What is this inner dialogue, really?

Then there’s another familiar experience—an inner monologue that can feel like a debate between two parts of yourself.

“I want to go to this event.”
“No, I really don’t. I’d rather stay home.”
“It would be good for me to socialize.”
“I don’t want to socialize.”

If you’re anything like me—and like a large portion of the population—you’ve experienced similar inner conversations.

This curiosity led me to explore the experience more deeply: connecting to different parts of myself. What is the body, separate from the soul and separate from spirit? How do they interact or overlap? I went down a quiet rabbit hole, investigating the differences and similarities—not to label myself, but to listen more accurately.

Why This Topic Matters

Healing happens most effectively when we address the correct layer.

So often, we try to think our way out of body sensations, spiritually override emotional wounds, or push ourselves forward without realizing our nervous system doesn’t yet feel safe. When we don’t know which part of us is speaking, we can easily confuse protection with truth, or intuition with anxiety.

Learning the difference between body signals, soul responses, and spirit awareness has helped me approach healing with more gentleness, clarity, and trust. Instead of overriding parts of myself, I’ve learned to listen to them differently. That’s why this topic matters to me—and why it may matter to you, too.
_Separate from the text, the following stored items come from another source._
theorem lenW_pos (vs : List String) (k : ℕ) (hk : k < vs.length)
    (hne : ∀ w ∈ vs, w ≠ "") : 1 ≤ lenW vs k := by
  unfold lenW
  rw [List.getD_eq_getElem _ _ hk]
  have hmem : vs[k] ∈ vs := List.getElem_mem hk
  have := hne _ hmem
  have hnil : vs[k].toList ≠ [] := by
    intro h
    apply this
    have h2 := congrArg String.ofList h
    simpa using h2
  have := List.length_pos_of_ne_nil hnil
  omega

theorem Lp_nonneg (vs : List String) (k : ℕ) : 0 ≤ Lp vs k := Int.natCast_nonneg _
theorem loop_inv (vs : List String) (hne : ∀ w ∈ vs, w ≠ "") (h2 : 2 ≤ vs.length) (c : ℕ) :
    ∀ (s : ℕ) (res : List Int) (j0 : Int),
    s + c = vs.length - 1 → res.length = vs.length →
    (∀ k, k < vs.length → res.getD k 0 = valA vs s k) →
    (solALoop vs (List.range' s c) (res, j0)).1.length = vs.length ∧
    ∀ k, k < vs.length → (solALoop vs (List.range' s c) (res, j0)).1.getD k 0
      = valA vs (vs.length - 1) k := by
  induction c with
  | zero =>
    intro s res j0 hs hlen hinv
    have : s = vs.length - 1 := by omega
    subst this
    simpa [solALoop] using ⟨hlen, hinv⟩
  | succ c ih =>
    intro s res j0 hs hlen hinv
    have hsn : s < vs.length - 1 := by omega
    have ha : 1 ≤ lenW vs s := lenW_pos vs s (by omega) hne
    have hb : 1 ≤ lenW vs (s+1) := lenW_pos vs (s+1) (by omega) hne
    rw [List.range'_succ]
    show (solALoop vs (s :: List.range' (s+1) c) (res, j0)).1.length = vs.length ∧ _
    rw [solALoop]
    have hj : solAFind (vs.getD s "").toList (vs.getD (s+1) "").toList
        (List.range (min (vs.getD s "").toList.length (vs.getD (s+1) "").toList.length)) j0
        = Lp vs s - 1 := by
      rw [List.range_eq_range']
      have hres := solAFind_scan (vs.getD s "").toList (vs.getD (s+1) "").toList
        (min (vs.getD s "").toList.length (vs.getD (s+1) "").toList.length) 0 j0
        (by omega) (by unfold lenW at ha hb; omega) (by simp)
      simpa [Lp] using hres
    rw [hj]
    set a := (vs.getD s "").toList.length with hadef
    set b := (vs.getD (s+1) "").toList.length with hbdef
    set r1 := res.set s (max (res.getD s 0) (min (a : Int) (Lp vs s - 1 + 2))) with hr1
    set r2 := r1.set (s+1) (max (r1.getD (s+1) 0) (min (b : Int) (Lp vs s - 1 + 2))) with hr2
    have hlen1 : r1.length = vs.length := by rw [hr1, List.length_set]; exact hlen
    have hlen2 : r2.length = vs.length := by rw [hr2, List.length_set]; exact hlen1
    have hinv' : ∀ k, k < vs.length → r2.getD k 0 = valA vs (s+1) k := by
      intro k hk
      by_cases hks : k = s
      · subst hks
        have e1 : r2.getD k 0 = r1.getD k 0 := by
          rw [hr2, List.getD_eq_getElem?_getD, List.getElem?_set_ne (by omega)]
          rfl
        have e2 : r1.getD k 0 = max (res.getD k 0) (min (a : Int) (Lp vs k - 1 + 2)) := by
          rw [hr1, List.getD_eq_getElem?_getD, List.getElem?_set_self (by omega)]
          rfl
        have ha' : 1 ≤ (a : ℤ) := ha
        rw [e1, e2, hinv k (by omega)]
        unfold valA leftL lenW
        rw [← hadef]
        have h0 := Lp_nonneg vs k
        have h1 := Lp_nonneg vs (k-1)
        split_ifs <;> omega
      · by_cases hks1 : k = s+1
        · subst hks1
          have e1 : r2.getD (s+1) 0 = max (r1.getD (s+1) 0) (min (b : Int) (Lp vs s - 1 + 2)) := by
            rw [hr2, List.getD_eq_getElem?_getD, List.getElem?_set_self (by omega)]
            rfl
          have e2 : r1.getD (s+1) 0 = res.getD (s+1) 0 := by
            rw [hr1, List.getD_eq_getElem?_getD, List.getElem?_set_ne (by omega)]
            rfl
          have hb' : 1 ≤ (b : ℤ) := hb
          rw [e1, e2, hinv (s+1) (by omega)]
          have hval0 : valA vs s (s+1) = 0 := by
            unfold valA
            rw [if_neg (by omega), if_neg]
            rintro ⟨_, hq⟩
            omega
          have hval1 : valA vs (s+1) (s+1) = min (lenW vs (s+1)) (1 + Lp vs s) := by
            unfold valA
            rw [if_neg (by omega), if_pos ⟨by omega, rfl⟩, Nat.add_sub_cancel]
          rw [hval0, hval1]
          unfold lenW
          rw [← hbdef]
          have h0 := Lp_nonneg vs s
          have hb' : 1 ≤ (b : ℤ) := hb
          omega
        · have e1 : r2.getD k 0 = res.getD k 0 := by
            rw [hr2, List.getD_eq_getElem?_getD, List.getElem?_set_ne (by omega)]
            rw [show r1[k]?.getD 0 = r1.getD k 0 from rfl]
            rw [hr1, List.getD_eq_getElem?_getD, List.getElem?_set_ne (by omega)]
            rfl
          rw [e1, hinv k (by omega)]
          unfold valA
          split_ifs <;> first | omega | rfl
    exact ih (s+1) r2 (Lp vs s - 1) (by omega) hlen2 hinv'
theorem getElem_le_of_le (vs : List String) (hs : vs.Pairwise (· ≤ ·)) {i j : ℕ}
    (hij : i ≤ j) (hj : j < vs.length) : vs[i]'(by omega) ≤ vs[j] := by
  rcases Nat.lt_or_ge i j with h | h
  · exact (List.pairwise_iff_getElem.mp hs) i j (by omega) hj h
  · have : i = j := by omega
    subst this
    exact le_refl _
-- pv_equiv track=rewrite | github.com/nebulusneighbor/pitch-permutations | code_12pos/granular_3s_7s_unique_k1rotations_12.py | count_overlaps
-- ===== SOURCE A (Python) =====
-- def rotate(sequence):
--     """Generate all rotations of a given sequence."""
--     return [sequence[i:] + sequence[:i] for i in range(len(sequence))]
--
-- def count_overlaps(perm1, perm2):
--     """Count how many times perm1 overlaps within any rotation of perm2."""
--     k1 = perm1.count('1')
--     n = len(perm2)
--     overlap_count = 0
--     for rot in rotate(perm2):
--         for i in range(n):
--             if all(perm1[j] == rot[(i + j) % n] for j in range(k1)):
--                 overlap_count += 1
--     return overlap_count
-- ===== SOURCE B (Python) =====
-- def count_overlaps(perm1, perm2):
--     """Count how many times perm1 overlaps within any rotation of perm2."""
--     n = len(perm2)
--     if n == 0:
--         return 0
--     k1 = perm1.count('1')
--     pattern = perm1[:k1]
--     text = perm2 * (2 + k1 // n)
--     c = 0
--     for i in range(n):
--         if text[i:i+k1] == pattern:
--             c += 1
--     return n * c
-- ===== Notes on version B (the rewrite author's own statement) =====
-- stated objective: faster
-- what changed: Every rotation of perm2 yields the same number of cyclic prefix matches, so B counts the cyclic matches of perm1[:k1] once over perm2 (against a repeated copy of perm2) and multiplies by n, instead of A's scan of all n rotations.
import Mathlib
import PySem

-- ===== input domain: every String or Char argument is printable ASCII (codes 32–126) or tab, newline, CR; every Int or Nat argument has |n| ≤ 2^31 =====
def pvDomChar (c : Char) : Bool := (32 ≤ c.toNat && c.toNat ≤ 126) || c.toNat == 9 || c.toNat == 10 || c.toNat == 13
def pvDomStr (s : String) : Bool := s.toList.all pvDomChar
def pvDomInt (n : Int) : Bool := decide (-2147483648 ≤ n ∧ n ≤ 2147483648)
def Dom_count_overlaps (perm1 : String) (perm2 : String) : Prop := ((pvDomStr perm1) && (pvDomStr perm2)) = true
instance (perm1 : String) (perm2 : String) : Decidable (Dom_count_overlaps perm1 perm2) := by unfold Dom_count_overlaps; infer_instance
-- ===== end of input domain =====

-- B counts the cyclic matches of perm1[:k1] in perm2 once and multiplies by n (every
-- rotation contributes the same count), instead of A's scan of every rotation: faster.

-- ===== PORT A =====
-- rotate(sequence): all rotations of perm2 as a list comprehension
def pvRotate (s : List Char) : List (List Char) :=
  (PySem.List.pyRange 0 s.length 1).map
    (fun i => PySem.List.slice s (some i) none ++ PySem.List.slice s none (some i))

def count_overlaps (perm1 : String) (perm2 : String) : Int :=
  let p1 := perm1.toList
  let p2 := perm2.toList
  let k1 := PySem.Chars.count p1 ['1']
  let n := p2.length
  (pvRotate p2).foldl (fun acc rot =>
    (PySem.List.pyRange 0 (n : Int) 1).foldl (fun acc i =>
      if (PySem.List.pyRange 0 (k1 : Int) 1).all (fun j =>
            PySem.List.pyGet? p1 j == PySem.List.pyGet? rot (PySem.Int.mod (i + j) (n : Int)))
      then acc + 1 else acc) acc) 0

-- ===== PORT B =====
def count_overlaps_alt (perm1 : String) (perm2 : String) : Int :=
  let p2 := perm2.toList
  let n := p2.length
  if n = 0 then 0 else
  let p1 := perm1.toList
  let k1 := PySem.Chars.count p1 ['1']
  let pattern := PySem.List.slice p1 none (some (k1 : Int))
  let text := (List.replicate (2 + k1 / n) p2).flatten
  let c := (PySem.List.pyRange 0 (n : Int) 1).foldl (fun acc i =>
    if PySem.List.slice text (some i) (some (i + (k1 : Int))) == pattern then acc + 1 else acc)
    (0 : Int)
  (n : Int) * c

-- ===== PRECONDITION & SPEC =====
def Spec_count_overlaps (perm1 : String) (perm2 : String) (out : Int) : Prop := out = count_overlaps_alt perm1 perm2
instance (perm1 : String) (perm2 : String) (out : Int) : Decidable (Spec_count_overlaps perm1 perm2 out) := by unfold Spec_count_overlaps; infer_instance

-- ===== CLAIM (what is proved, stated in full; the proofs are below) =====
def Claim_equal_count_overlaps : Prop := ∀ (perm1 : String) (perm2 : String), Dom_count_overlaps perm1 perm2 → Spec_count_overlaps perm1 perm2 (count_overlaps perm1 perm2)

-- ===== LEMMAS AND PROOFS =====

-- cyclic-match predicate: perm1[:k1] matches the cyclic text of p2 starting at s
def pvQ (p1 p2 : List Char) (k1 s : Nat) : Bool :=
  decide (∀ j, j < k1 → p2[(s + j) % p2.length]? = p1[j]?)

-- indexing the flattened replication of p2 is cyclic indexing of p2
theorem pvText_get (p2 : List Char) (reps m : Nat) (h : m < reps * p2.length) :
    (List.replicate reps p2).flatten[m]? = p2[m % p2.length]? := by
  induction reps generalizing m with
  | zero => omega
  | succ k ih =>
    rw [List.replicate_succ, List.flatten_cons]
    rw [Nat.succ_mul] at h
    by_cases hm : m < p2.length
    · rw [List.getElem?_append_left hm, Nat.mod_eq_of_lt hm]
    · have hm' : p2.length ≤ m := Nat.le_of_not_lt hm
      rw [List.getElem?_append_right hm', ih (m - p2.length) (by omega)]
      congr 1
      exact (Nat.mod_eq_sub_mod hm').symm

-- indexing a rotation of p2 is cyclic indexing of p2
theorem pvRot_get (p2 : List Char) (r m : Nat) (hr : r ≤ p2.length) (hm : m < p2.length) :
    (List.drop r p2 ++ List.take r p2)[m]? = p2[(m + r) % p2.length]? := by
  rw [← List.rotate_eq_drop_append_take hr, List.getElem?_rotate hm]

theorem pvShift_perm (n r : Nat) (hr : r ≤ n) :
    ((List.range n).map (fun i => (i + r) % n)).Perm (List.range n) := by
  rcases Nat.eq_zero_or_pos n with h0 | hn
  · subst h0; simp
  apply List.perm_of_nodup_nodup_toFinset_eq
  · refine (List.nodup_range).map_on ?_
    intro i hi j hj h
    have h' : Nat.ModEq n (i + r) (j + r) := h
    have h2 := Nat.ModEq.add_right_cancel' r h'
    have hi' : i < n := List.mem_range.mp hi
    have hj' : j < n := List.mem_range.mp hj
    unfold Nat.ModEq at h2
    rwa [Nat.mod_eq_of_lt hi', Nat.mod_eq_of_lt hj'] at h2
  · exact List.nodup_range
  · ext x
    simp only [List.mem_toFinset, List.mem_map, List.mem_range]
    constructor
    · rintro ⟨i, _, rfl⟩; exact Nat.mod_lt _ hn
    · intro hx
      refine ⟨(x + (n - r)) % n, Nat.mod_lt _ hn, ?_⟩
      rw [Nat.mod_add_mod, show x + (n - r) + r = x + n by omega, Nat.add_mod_right,
        Nat.mod_eq_of_lt hx]

theorem pvCount_shift (n r : Nat) (hr : r ≤ n) (Q : Nat → Bool) :
    List.countP (fun i => Q ((i + r) % n)) (List.range n) = List.countP Q (List.range n) := by
  have h := (pvShift_perm n r hr).countP_eq Q
  rwa [List.countP_map] at h

-- A's inner all-check over a rotation, read as a cyclic match of p2
theorem pvA_inner (p1 p2 : List Char) (k1 r i : Nat) (hn : 0 < p2.length)
    (hr : r ≤ p2.length) (_hi : i < p2.length) :
    ((List.range k1).all (fun j : Nat =>
        PySem.List.pyGet? p1 (j : Int) ==
          PySem.List.pyGet? (List.drop r p2 ++ List.take r p2)
            (PySem.Int.mod (((i + j : Nat) : Int)) (p2.length : Int))))
      = pvQ p1 p2 k1 ((i + r) % p2.length) := by
  rw [Bool.eq_iff_iff]
  simp only [List.all_eq_true, List.mem_range, beq_iff_eq, pvQ,
    decide_eq_true_eq, PySem.List.pyGet?_natCast]
  have hstep : ∀ j : Nat,
      PySem.List.pyGet? (List.drop r p2 ++ List.take r p2)
          (PySem.Int.mod (((i + j : Nat) : Int)) (p2.length : Int))
        = p2[((i + r) % p2.length + j) % p2.length]? := by
    intro j
    rw [PySem.Int.mod_natCast, PySem.List.pyGet?_natCast,
      pvRot_get p2 r _ hr (Nat.mod_lt _ hn)]
    congr 1
    rw [Nat.mod_add_mod, Nat.mod_add_mod, Nat.add_right_comm]
  constructor
  · intro h j hj
    rw [← hstep j, ← h j hj]
  · intro h j hj
    rw [hstep j, h j hj]

-- B's slice comparison, read as the same cyclic match of p2
theorem pvB_cond (p1 p2 : List Char) (k1 i : Nat) (hn : 0 < p2.length) (_hi : i < p2.length) :
    (PySem.List.slice ((List.replicate (2 + k1 / p2.length) p2).flatten)
        (some (i : Int)) (some ((i : Int) + (k1 : Int)))
      == PySem.List.slice p1 none (some (k1 : Int))) = pvQ p1 p2 k1 i := by
  have hb : ∀ j, j < k1 → i + j < (2 + k1 / p2.length) * p2.length := by
    intro j hj
    have h1 := Nat.div_add_mod k1 p2.length
    have h2 := Nat.mod_lt k1 hn
    nlinarith
  rw [PySem.List.slice_natCast_add, PySem.List.slice_to_natCast, Bool.eq_iff_iff, beq_iff_eq]
  unfold pvQ
  simp only [decide_eq_true_eq]
  constructor
  · intro h j hj
    have h' := congrArg (fun l => l[j]?) h
    simp only [List.getElem?_take, List.getElem?_drop, hj, if_pos] at h'
    rw [← pvText_get p2 _ _ (hb j hj)]
    exact h'
  · intro h
    apply List.ext_getElem?
    intro j
    simp only [List.getElem?_take, List.getElem?_drop]
    by_cases hj : j < k1
    · simp only [hj, if_pos]
      rw [pvText_get p2 _ _ (hb j hj)]
      exact h j hj
    · simp [hj]

-- a fold that adds the same constant at every element of the list
theorem pvFoldl_const {α : Type} (l : List α) (f : Int → α → Int) (c : Int)
    (h : ∀ acc, ∀ x ∈ l, f acc x = acc + c) (a : Int) :
    List.foldl f a l = a + l.length * c := by
  induction l generalizing a with
  | nil => simp
  | cons x xs ih =>
    rw [List.foldl_cons, h a x List.mem_cons_self,
      ih (fun acc y hy => h acc y (List.mem_cons_of_mem x hy)) (a + c)]
    rw [List.length_cons]
    push_cast
    ring

-- ===== VERDICT (by name: the statement is the Claim_ definition above) =====
theorem count_overlaps_spec : Claim_equal_count_overlaps := by
  intro perm1 perm2 _
  unfold Spec_count_overlaps
  simp only [count_overlaps, count_overlaps_alt, pvRotate]
  by_cases h0 : perm2.toList.length = 0
  · simp [h0, PySem.List.pyRange_zero_natCast]
  · have hn : 0 < perm2.toList.length := Nat.pos_of_ne_zero h0
    rw [if_neg h0]
    simp only [PySem.List.pyRange_zero_natCast, List.map_map, List.foldl_map, List.all_map,
      Function.comp_def]
    refine Eq.trans (pvFoldl_const _ _
      ((List.countP (pvQ perm1.toList perm2.toList (PySem.Chars.count perm1.toList ['1']))
        (List.range perm2.toList.length) : Nat) : Int) ?_ 0) ?_
    · intro acc r hr
      have hr' : r ≤ perm2.toList.length := Nat.le_of_lt (List.mem_range.mp hr)
      rw [PySem.List.slice_from_natCast, PySem.List.slice_to_natCast]
      rw [PySem.List.foldl_if_add_one]
      congr 1
      rw [← pvCount_shift perm2.toList.length r hr'
        (pvQ perm1.toList perm2.toList (PySem.Chars.count perm1.toList ['1']))]
      norm_cast
      apply List.countP_congr
      intro i hi
      rw [pvA_inner perm1.toList perm2.toList _ r i hn hr' (List.mem_range.mp hi)]
    · rw [List.length_range, PySem.List.foldl_if_add_one]
      simp only [zero_add]
      congr 1
      have hcnt : List.countP (fun i : Nat =>
          PySem.List.slice
            ((List.replicate (2 + PySem.Chars.count perm1.toList ['1'] / perm2.toList.length)
              perm2.toList).flatten)
            (some (i : Int)) (some ((i : Int) + (PySem.Chars.count perm1.toList ['1'] : Int)))
          == PySem.List.slice perm1.toList none
              (some (PySem.Chars.count perm1.toList ['1'] : Int)))
          (List.range perm2.toList.length)
          = List.countP (pvQ perm1.toList perm2.toList (PySem.Chars.count perm1.toList ['1']))
              (List.range perm2.toList.length) := by
        apply List.countP_congr
        intro i hi
        rw [pvB_cond perm1.toList perm2.toList _ i hn (List.mem_range.mp hi)]
      exact_mod_cast hcnt.symm
-- pv_equiv track=rewrite | github.com/NozyZy/Le-ptit-bot | fonctions.py | verifAlphabet
-- ===== SOURCE A (Python) =====
-- def verifAlphabet(string):
--     string = string.lower()
--     for i in range(len(string)):
--         if (i + 3 <= len(string) and len(string) >= 3 and
--             (string[i] == string[i + 1] and string[i] == string[i + 2])):
--             return False
--         if (ord(string[i]) < 97 or 97 + 26 < ord(string[i]) and string[i]
--                 not in ["é", "è", "à", "ï", "ø", "â", "ñ", "î", "û", "ç"]):
--             return False
--     return True
-- ===== SOURCE B (Python) =====
-- # Run-length scan: one pass over maximal runs of equal characters; each run is
-- # checked once (length < 3, representative char in a precomputed allowed set).
-- # range(97, 124) reproduces A's bound `97 + 26 < ord` exactly (code 123 included).
-- ALLOWED = frozenset(map(chr, range(97, 124))) | frozenset("éèàïøâñîûç")
--
-- def verifAlphabet(string):
--     s = string.lower()
--     i, n = 0, len(s)
--     while i < n:
--         j = i + 1
--         while j < n and s[j] == s[i]:
--             j += 1
--         if j - i >= 3 or s[i] not in ALLOWED:
--             return False
--         i = j
--     return True
-- ===== Notes on version B (the rewrite author's own statement) =====
-- stated objective: alternative
-- what changed: Replaces A's per-index loop (triple check via string[i..i+2] plus ord-range/accent test at every position) with a run-length scan: an outer loop over maximal runs of equal characters, each run checked once for length < 3 and for membership of its representative character in a precomputed allowed set.
import Mathlib
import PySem

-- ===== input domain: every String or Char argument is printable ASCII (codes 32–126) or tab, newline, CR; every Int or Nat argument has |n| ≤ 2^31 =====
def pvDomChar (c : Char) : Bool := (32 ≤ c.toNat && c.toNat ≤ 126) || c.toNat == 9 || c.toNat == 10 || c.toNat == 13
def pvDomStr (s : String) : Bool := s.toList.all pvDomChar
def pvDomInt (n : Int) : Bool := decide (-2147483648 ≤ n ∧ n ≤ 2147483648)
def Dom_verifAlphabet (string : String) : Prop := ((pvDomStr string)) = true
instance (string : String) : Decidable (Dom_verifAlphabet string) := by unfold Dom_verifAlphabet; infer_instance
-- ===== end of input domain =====

-- B replaces A's per-index loop (triple check plus ord/accent test at every position) with a
-- run-length scan: an outer loop over maximal runs of equal characters, each run checked once
-- (length < 3, representative char in a precomputed allowed set); objective: alternative.

-- ===== PORT A =====
-- the accented characters whitelisted by A
def pvAccents : List Char := ['é', 'è', 'à', 'ï', 'ø', 'â', 'ñ', 'î', 'û', 'ç']

-- A's `for i in range(len(string))` with early returns, as the standard suffix recursion:
-- at index i the loop sees string[i] (= head) and string[i+1], string[i+2] (= first two of the tail);
-- the guard `i + 3 <= len(string) and len(string) >= 3` is `2 ≤ rest.length` on the suffix.
def pvALoop : List Char → Bool
  | [] => true
  | c :: rest =>
    if 2 ≤ rest.length ∧ c = rest.getD 0 ' ' ∧ c = rest.getD 1 ' ' then false
    else if c.toNat < 97 ∨ (97 + 26 < c.toNat ∧ c ∉ pvAccents) then false
    else pvALoop rest

def verifAlphabet (string : String) : Bool :=
  pvALoop (PySem.Chars.lower string.toList)

-- ===== PORT B =====
-- ALLOWED = frozenset(map(chr, range(97, 124))) | frozenset("éèàïøâñîûç")
def pvAllowed : List Char :=
  (List.range 27).map (fun i => Char.ofNat (97 + i)) ++ "éèàïøâñîûç".toList

-- B's outer while loop over maximal runs: the inner `while s[j] == s[i]: j += 1` splits the
-- tail into takeWhile/dropWhile at the first character differing from the head.
def pvRuns : List Char → Bool
  | [] => true
  | c :: t =>
    if 3 ≤ (t.takeWhile (· == c)).length + 1 ∨ c ∉ pvAllowed then false
    else pvRuns (t.dropWhile (· == c))
termination_by l => l.length
decreasing_by
  exact Nat.lt_succ_of_le (List.length_dropWhile_le _ _)

def verifAlphabet_alt (string : String) : Bool :=
  pvRuns (PySem.Chars.lower string.toList)

-- ===== PRECONDITION & SPEC =====
def Spec_verifAlphabet (string : String) (out : Bool) : Prop := out = verifAlphabet_alt string
instance (string : String) (out : Bool) : Decidable (Spec_verifAlphabet string out) := by unfold Spec_verifAlphabet; infer_instance

-- ===== CLAIM (what is proved, stated in full; the proofs are below) =====
def Claim_equal_verifAlphabet : Prop := ∀ (string : String), Dom_verifAlphabet string → Spec_verifAlphabet string (verifAlphabet string)

-- ===== LEMMAS AND PROOFS =====

-- the range part of the allowed set is exactly the character codes 97..123
lemma pvMemRange (c : Char) :
    (c ∈ (List.range 27).map (fun i => Char.ofNat (97 + i))) ↔ (97 ≤ c.toNat ∧ c.toNat ≤ 123) := by
  simp only [List.mem_map, List.mem_range]
  constructor
  · rintro ⟨i, hi, rfl⟩
    rw [Char.toNat_ofNat, if_pos (by simp [Nat.isValidChar]; omega)]
    omega
  · rintro ⟨h1, h2⟩
    exact ⟨c.toNat - 97, by omega,
      by rw [show 97 + (c.toNat - 97) = c.toNat by omega, Char.ofNat_toNat]⟩

lemma pvAccStr : "éèàïøâñîûç".toList = pvAccents := by decide

lemma pvAccBig (c : Char) (h : c ∈ pvAccents) : 123 < c.toNat := by
  fin_cases h <;> decide

-- A's bad-character test is the negation of membership in B's allowed set
lemma pvBad_iff (c : Char) :
    (c.toNat < 97 ∨ (97 + 26 < c.toNat ∧ c ∉ pvAccents)) ↔ c ∉ pvAllowed := by
  by_cases hm : c ∈ pvAccents
  · have h123 := pvAccBig c hm
    simp [pvAllowed, pvAccStr, hm]
    omega
  · simp [pvAllowed, pvAccStr, hm, pvMemRange]
    omega

lemma pvRuns_nil : pvRuns [] = true := by rw [pvRuns]

lemma pvALoop_bad (c : Char) (t : List Char) (h : c ∉ pvAllowed) :
    pvALoop (c :: t) = false := by
  have hb := (pvBad_iff c).mpr h
  simp only [pvALoop]
  split_ifs <;> simp_all

lemma pvRuns_cons (c : Char) (t : List Char) :
    pvRuns (c :: t) =
      if 3 ≤ (t.takeWhile (· == c)).length + 1 ∨ c ∉ pvAllowed then false
      else pvRuns (t.dropWhile (· == c)) := by
  rw [pvRuns]

-- the per-index loop equals the run-length scan
lemma pvKey : ∀ (n : ℕ) (l : List Char), l.length ≤ n → pvALoop l = pvRuns l := by
  intro n
  induction n with
  | zero =>
    intro l hl
    interval_cases h : l.length
    · rw [List.length_eq_zero_iff] at h; subst h; rw [pvRuns_nil]; rfl
  | succ n ih =>
    intro l hl
    match l with
    | [] => rw [pvRuns_nil]; rfl
    | [c] =>
      rw [pvRuns_cons]
      by_cases hm : c ∈ pvAllowed
      · have hb := (not_iff_not.mpr (pvBad_iff c)).mpr (by simpa using hm)
        simp [pvALoop, hm, hb, pvRuns]
      · simp [pvALoop_bad c _ hm, hm]
    | c :: b :: t' =>
      by_cases hbc : b = c
      · subst hbc
        match t' with
        | [] =>
          rw [pvRuns_cons]
          by_cases hm : b ∈ pvAllowed
          · have hb := (not_iff_not.mpr (pvBad_iff b)).mpr (by simpa using hm)
            simp [pvALoop, hm, hb, pvRuns]
          · simp [pvALoop_bad b _ hm, hm]
        | d :: t'' =>
          by_cases hd : d = b
          · subst hd
            rw [pvRuns_cons]
            have : pvALoop (d :: d :: d :: t'') = false := by
              simp [pvALoop]
            simp [this]
          · -- head run has length 2
            rw [pvRuns_cons]
            have htw : (b :: d :: t'').takeWhile (· == b) = [b] := by
              simp [hd]
            have hdw : (b :: d :: t'').dropWhile (· == b) = d :: t'' := by
              simp [hd]
            rw [htw, hdw]
            by_cases hm : b ∈ pvAllowed
            · have hb := (not_iff_not.mpr (pvBad_iff b)).mpr (by simpa using hm)
              have e1 : pvALoop (b :: b :: d :: t'') = pvALoop (b :: d :: t'') := by
                simp [pvALoop, hb, Ne.symm hd]
              have e2 : pvALoop (b :: d :: t'') = pvALoop (d :: t'') := by
                simp [pvALoop, hb, Ne.symm hd]
              rw [e1, e2, if_neg (by simp [hm]), ih _ (by simp at hl ⊢; omega)]
            · simp [pvALoop_bad b _ hm, hm]
      · -- head run has length 1
        rw [pvRuns_cons]
        have htw : (b :: t').takeWhile (· == c) = [] := by
          simp [hbc]
        have hdw : (b :: t').dropWhile (· == c) = b :: t' := by
          simp [hbc]
        rw [htw, hdw]
        by_cases hm : c ∈ pvAllowed
        · have hb := (not_iff_not.mpr (pvBad_iff c)).mpr (by simpa using hm)
          have e1 : pvALoop (c :: b :: t') = pvALoop (b :: t') := by
            simp [pvALoop, hb, Ne.symm hbc]
          rw [e1, if_neg (by simp [hm]), ih _ (by simpa using hl)]
        · simp [pvALoop_bad c _ hm, hm]

-- ===== VERDICT (by name: the statement is the Claim_ definition above) =====
theorem verifAlphabet_spec : Claim_equal_verifAlphabet := by
  intro string _
  unfold Spec_verifAlphabet verifAlphabet verifAlphabet_alt
  exact pvKey _ _ (Nat.le_refl _)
The Body (Physical Form + Nervous System)

The body is the most physical and tangible part of our existence. It is responsible for safety, sensation, survival, and regulation. It keeps us alive, moving, breathing, and functioning—often without us needing to think about it at all.

The body communicates through sensation rather than language. Tension, fatigue, pain, shallow breathing, digestive changes, or a sense of overwhelm are all ways the body speaks. When the body is ignored or overridden, these signals often grow louder until they are noticed and tended to.

Thoughts arising here often feel looping, urgent, anxious, over-explained, or overly analytical. They are not wrong—they are protective. They are trying to keep us safe.

But protection is not the same as guidance.

The Soul (Emotion, Identity, and Memory)

The soul is often confused with spirit, but it is distinct.

The soul acts as the bridge between spirit and body when interpretation is needed. It holds our emotional experience, identity, memory, and meaning. I find it helpful to view the soul through three expressions—not as fixed anatomy, but as a working lens for understanding experience.

There is our conscious awareness—the thinking and feeling self that interprets information and makes choices. There is also a subconscious layer, which is often the most active. This layer holds emotional memory, trauma and protection patterns, instinct, and intuitive body memory. Because it is deeply connected to the nervous system, much of what arises here is felt rather than thought.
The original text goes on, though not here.